▶ TASK DIRECTIONS:
From the entries, copy out every line in which the word "hsplit" is found.

▶ DATA:

theorem charVec_combine (L : List Int) (h : L.Nodup) :
    (combine_dyn L).map (fun c => L.map (fun x => decide (x ∈ c))) = allBoolVecs L.length := by
  induction L with
  | nil => simp [combine_dyn, allBoolVecs]
  | cons a L ih =>
      have hnd := List.nodup_cons.1 h
      simp only [combine_dyn, List.map_append, List.map_map, List.length_cons, allBoolVecs]
      congr 1
      · rw [← ih hnd.2, List.map_map]
        apply List.map_congr_left
        intro c hc
        have hac : a ∉ c := fun hx => hnd.1 (combine_dyn_subset L c hc a hx)
        simp [Function.comp, hac]
      · rw [← ih hnd.2, List.map_map]
        apply List.map_congr_left
        intro c hc
        simp only [Function.comp, List.map_cons]
        have hhead : decide (a ∈ a :: c) = true := by simp
        rw [hhead]
        congr 1
        apply List.map_congr_left
        intro y hy
        have hya : y ≠ a := fun hh => hnd.1 (hh ▸ hy)
        simp [List.mem_cons, hya]

-- conv = f on the characteristic vector of comb over the signable indices
theorem conv_eq_f_inner (first : Int) (b : List Int) :
    ∀ (ind : Int) (comb : List Int) (extra : List Bool),
    (∀ i : Int, ind ≤ i → i < ind + b.length → i ∈ comb → i ∈ gsiInner first b ind) →
    fInner first b ((gsiInner first b ind).map (fun x => decide (x ∈ comb)) ++ extra)
      = (convInner comb b ind, extra) := by
  induction b with
  | nil => intro ind comb extra _; simp [gsiInner, fInner, convInner]
  | cons e rest ih =>
      intro ind comb extra hyp
      have hlen : ind + (((e :: rest).length : Nat) : Int) = (ind + 1) + (rest.length : Int) := by
        simp only [List.length_cons]; push_cast; ring
      by_cases hs : first ≠ 0 ∧ e ≠ first
      · simp only [gsiInner, if_pos hs, List.cons_append, List.nil_append, List.map_cons,
          fInner, convInner]
        rw [ih (ind + 1) comb extra ?_]
        · by_cases hm : ind ∈ comb <;> simp [hm]
        · intro i h1 h2 hic
          have hmem := hyp i (by omega) (by rw [hlen]; omega) hic
          simp only [gsiInner, if_pos hs, List.cons_append, List.nil_append, List.mem_cons] at hmem
          rcases hmem with rfl | hin
          · omega
          · exact hin
      · have hind : ind ∉ comb := by
          intro hic
          have hmem := hyp ind (le_refl _) (by rw [hlen]; omega) hic
          simp only [gsiInner, if_neg hs, List.nil_append] at hmem
          have := (gsiInner_bounds first rest (ind + 1) ind hmem).1
          omega
        simp only [gsiInner, if_neg hs, List.nil_append, fInner, convInner, if_neg hind]
        rw [ih (ind + 1) comb extra ?_]
        intro i h1 h2 hic
        have hmem := hyp i (by omega) (by rw [hlen]; omega) hic
        simpa only [gsiInner, if_neg hs, List.nil_append] using hmem

theorem conv_eq_f_outer (bs : List (List Int)) :
    ∀ (ind : Int) (comb : List Int) (extra : List Bool),
    (∀ i : Int, ind ≤ i → i ∈ comb → i ∈ gsiOuter bs ind) →
    fOuter bs ((gsiOuter bs ind).map (fun x => decide (x ∈ comb)) ++ extra)
      = (convOuter comb bs ind, extra) := by
  induction bs with
  | nil => intro ind comb extra _; simp [gsiOuter, fOuter, convOuter]
  | cons b rest ih =>
      intro ind comb extra hyp
      simp only [gsiOuter, List.map_append, List.append_assoc, fOuter, convOuter]
      rw [conv_eq_f_inner (b.headD 0) b ind comb _ ?_]
      · rw [ih (ind + b.length) comb extra ?_]
        intro i h1 hic
        have h0 : (0 : Int) ≤ (b.length : Int) := by positivity
        have hmem := hyp i (by omega) hic
        simp only [gsiOuter, List.mem_append] at hmem
        rcases hmem with hin | hin
        · have := (gsiInner_bounds _ _ _ i hin).2; omega
        · exact hin
      · intro i h1 h2 hic
        have hmem := hyp i h1 hic
        simp only [gsiOuter, List.mem_append] at hmem
        rcases hmem with hin | hin
        · exact hin
        · have := gsiOuter_lb _ _ i hin; omega

theorem bitsOf_congr (a b : Nat) : ∀ (n : Nat), (∀ j, j < n → a.testBit j = b.testBit j) →
    bitsOf a n = bitsOf b n := by
  intro n
  induction n with
  | zero => intro _; rfl
  | succ k ih =>
      intro h
      simp only [bitsOf]
      rw [h k (Nat.lt_succ_self k), ih (fun j hj => h j (Nat.lt_succ_of_lt hj))]

theorem range_bitsOf : ∀ (n : Nat),
    (List.range (2 ^ n)).map (fun m => bitsOf m n) = allBoolVecs n := by
  intro n
  induction n with
  | zero => simp [bitsOf, allBoolVecs]
  | succ n ih =>
      have hp : 2 ^ (n + 1) = 2 ^ n + 2 ^ n := by ring
      rw [hp, List.range_add, List.map_append, List.map_map]
      simp only [allBoolVecs]
      congr 1
      · calc (List.range (2 ^ n)).map (fun m => bitsOf m (n + 1))
            = (List.range (2 ^ n)).map (fun m => false :: bitsOf m n) := by
              apply List.map_congr_left
              intro m hm
              have hm' := List.mem_range.1 hm
              simp only [bitsOf, Nat.testBit_lt_two_pow hm']
          _ = ((List.range (2 ^ n)).map (fun m => bitsOf m n)).map (false :: ·) := by
              rw [List.map_map]; rfl
          _ = (allBoolVecs n).map (false :: ·) := by rw [ih]
      · calc (List.range (2 ^ n)).map ((fun m => bitsOf m (n + 1)) ∘ (fun m => 2 ^ n + m))
            = (List.range (2 ^ n)).map (fun m => true :: bitsOf m n) := by
              apply List.map_congr_left
              intro m hm
              have hm' := List.mem_range.1 hm
              simp only [Function.comp, bitsOf]
              congr 1
              · rw [Nat.testBit_two_pow_add_eq, Nat.testBit_lt_two_pow hm']; rfl
              · exact bitsOf_congr _ _ n (fun j hj => Nat.testBit_two_pow_add_gt hj m)
          _ = ((List.range (2 ^ n)).map (fun m => bitsOf m n)).map (true :: ·) := by
              rw [List.map_map]; rfl
          _ = (allBoolVecs n).map (true :: ·) := by rw [ih]

-- build = f on the bits of m
theorem build_eq_f_inner (m : Nat) (first : Int) :
    ∀ (b : List Int) (k : Nat),
    buildInner m first b (b.countP (fun e => decide (first ≠ 0 ∧ e ≠ first)) + k)
      = ((fInner first b (bitsOf m (b.countP (fun e => decide (first ≠ 0 ∧ e ≠ first)) + k))).1, k) ∧
    (fInner first b (bitsOf m (b.countP (fun e => decide (first ≠ 0 ∧ e ≠ first)) + k))).2 = bitsOf m k := by
  intro b
  induction b with
  | nil => intro k; simp [buildInner, fInner, List.countP_nil]
  | cons e rest ih =>
      intro k
      obtain ⟨ih1, ih2⟩ := ih k
      by_cases hs : first ≠ 0 ∧ e ≠ first
      · have harg : (e :: rest).countP (fun x => decide (first ≠ 0 ∧ x ≠ first)) + k
            = (rest.countP (fun x => decide (first ≠ 0 ∧ x ≠ first)) + k) + 1 := by
          simp [List.countP_cons, hs]; omega
        rw [harg]
        have hbits : bitsOf m ((rest.countP (fun x => decide (first ≠ 0 ∧ x ≠ first)) + k) + 1)
            = m.testBit (rest.countP (fun x => decide (first ≠ 0 ∧ x ≠ first)) + k)
              :: bitsOf m (rest.countP (fun x => decide (first ≠ 0 ∧ x ≠ first)) + k) := rfl
        rw [hbits]
        simp only [buildInner, fInner, if_pos hs, Nat.add_sub_cancel]
        rw [ih1]
        exact ⟨rfl, ih2⟩
      · have harg : (e :: rest).countP (fun x => decide (first ≠ 0 ∧ x ≠ first)) + k
            = rest.countP (fun x => decide (first ≠ 0 ∧ x ≠ first)) + k := by
          simp [List.countP_cons, hs]
        rw [harg]
        simp only [buildInner, fInner, if_neg hs]
        rw [ih1]
        exact ⟨rfl, ih2⟩

theorem build_eq_f_outer (m : Nat) :
    ∀ (bs : List (List Int)) (k : Nat),
    buildOuter m bs (cntSig bs + k) = ((fOuter bs (bitsOf m (cntSig bs + k))).1, k) ∧
    (fOuter bs (bitsOf m (cntSig bs + k))).2 = bitsOf m k := by
  intro bs
  induction bs with
  | nil => intro k; simp [buildOuter, fOuter, cntSig]
  | cons b rest ih =>
      intro k
      have hsplit : cntSig (b :: rest) + k
          = b.countP (fun e => decide (b.headD 0 ≠ 0 ∧ e ≠ b.headD 0)) + (cntSig rest + k) := by
        simp only [cntSig, List.map_cons, List.sum_cons]; omega
      rw [hsplit]
      obtain ⟨hi1, hi2⟩ := build_eq_f_inner m (b.headD 0) b (cntSig rest + k)
      obtain ⟨ho1, ho2⟩ := ih k
      simp only [buildOuter, fOuter]
      rw [hi1, hi2, ho1, ho2]
      exact ⟨rfl, rfl⟩

theorem cntInner_eq_len (first : Int) (b : List Int) :
    ∀ (ind : Int), b.countP (fun e => decide (first ≠ 0 ∧ e ≠ first)) = (gsiInner first b ind).length := by
  induction b with
  | nil => intro ind; simp [gsiInner]
  | cons e rest ih =>
      intro ind
      simp only [gsiInner, List.countP_cons, List.length_append]
      rw [← ih (ind + 1)]
      by_cases hs : first ≠ 0 ∧ e ≠ first <;> simp [hs] <;> omega

theorem cnt_eq_len (bs : List (List Int)) :
    ∀ (ind : Int), cntSig bs = (gsiOuter bs ind).length := by
  induction bs with
  | nil => intro ind; simp [cntSig, gsiOuter]
  | cons b rest ih =>
      intro ind
      simp only [cntSig, List.map_cons, List.sum_cons, gsiOuter, List.length_append]
      rw [cntInner_eq_len (b.headD 0) b ind, ← ih (ind + b.length)]
      rfl

theorem per_part (p : List (List Int)) :
    (combine_dyn (gsiOuter p 0)).map (fun comb => convOuter comb p 0)
      = (List.range (2 ^ cntSig p)).map (fun m => (buildOuter m p (cntSig p)).1) := by
  have hn : cntSig p = (gsiOuter p 0).length := cnt_eq_len p 0
  have hL : (combine_dyn (gsiOuter p 0)).map (fun comb => convOuter comb p 0)
      = (combine_dyn (gsiOuter p 0)).map
          (fun comb => (fOuter p ((gsiOuter p 0).map (fun x => decide (x ∈ comb)))).1) := by
    apply List.map_congr_left
    intro comb hc
    have h := conv_eq_f_outer p 0 comb [] (fun i _ hic => combine_dyn_subset _ comb hc i hic)
    rw [List.append_nil] at h
    rw [h]
  have hR : (List.range (2 ^ cntSig p)).map (fun m => (buildOuter m p (cntSig p)).1)
      = (List.range (2 ^ cntSig p)).map (fun m => (fOuter p (bitsOf m (cntSig p))).1) := by
    apply List.map_congr_left
    intro m _
    have h := (build_eq_f_outer m p 0).1
    rw [Nat.add_zero] at h
    rw [h]
  rw [hL, hR]
  have h1 : (combine_dyn (gsiOuter p 0)).map
        (fun comb => (fOuter p ((gsiOuter p 0).map (fun x => decide (x ∈ comb)))).1)
      = ((combine_dyn (gsiOuter p 0)).map
          (fun comb => (gsiOuter p 0).map (fun x => decide (x ∈ comb)))).map
          (fun v => (fOuter p v).1) := by
    rw [List.map_map]; rfl
  have h2 : (List.range (2 ^ cntSig p)).map (fun m => (fOuter p (bitsOf m (cntSig p))).1)
      = ((List.range (2 ^ cntSig p)).map (fun m => bitsOf m (cntSig p))).map
          (fun v => (fOuter p v).1) := by
    rw [List.map_map]; rfl
  rw [h1, h2, charVec_combine _ (gsiOuter_nodup p 0), hn, range_bitsOf]

-- ===== VERDICT (by name: the statement is the Claim_ definition above) =====
theorem get_all_parts_B_from_A_spec : Claim_equal_get_all_parts_B_from_A := by
  intro parts_A complete _
  unfold Spec_get_all_parts_B_from_A get_all_parts_B_from_A get_all_parts_B_from_A_alt
  have h : parts_A.flatMap (fun pA =>
      (combine_dyn (gsiOuter pA 0)).map (fun comb => convOuter comb pA 0))
      = parts_A.flatMap (fun pA =>
      (List.range (2 ^ cntSig pA)).map (fun m => (buildOuter m pA (cntSig pA)).1)) :=
    List.flatMap_congr (fun pA _ => per_part pA)
  rw [h]
  cases complete <;> simp [complete_parts_B]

▶ WRITTEN REPLY:
      have hsplit : cntSig (b :: rest) + k
      rw [hsplit]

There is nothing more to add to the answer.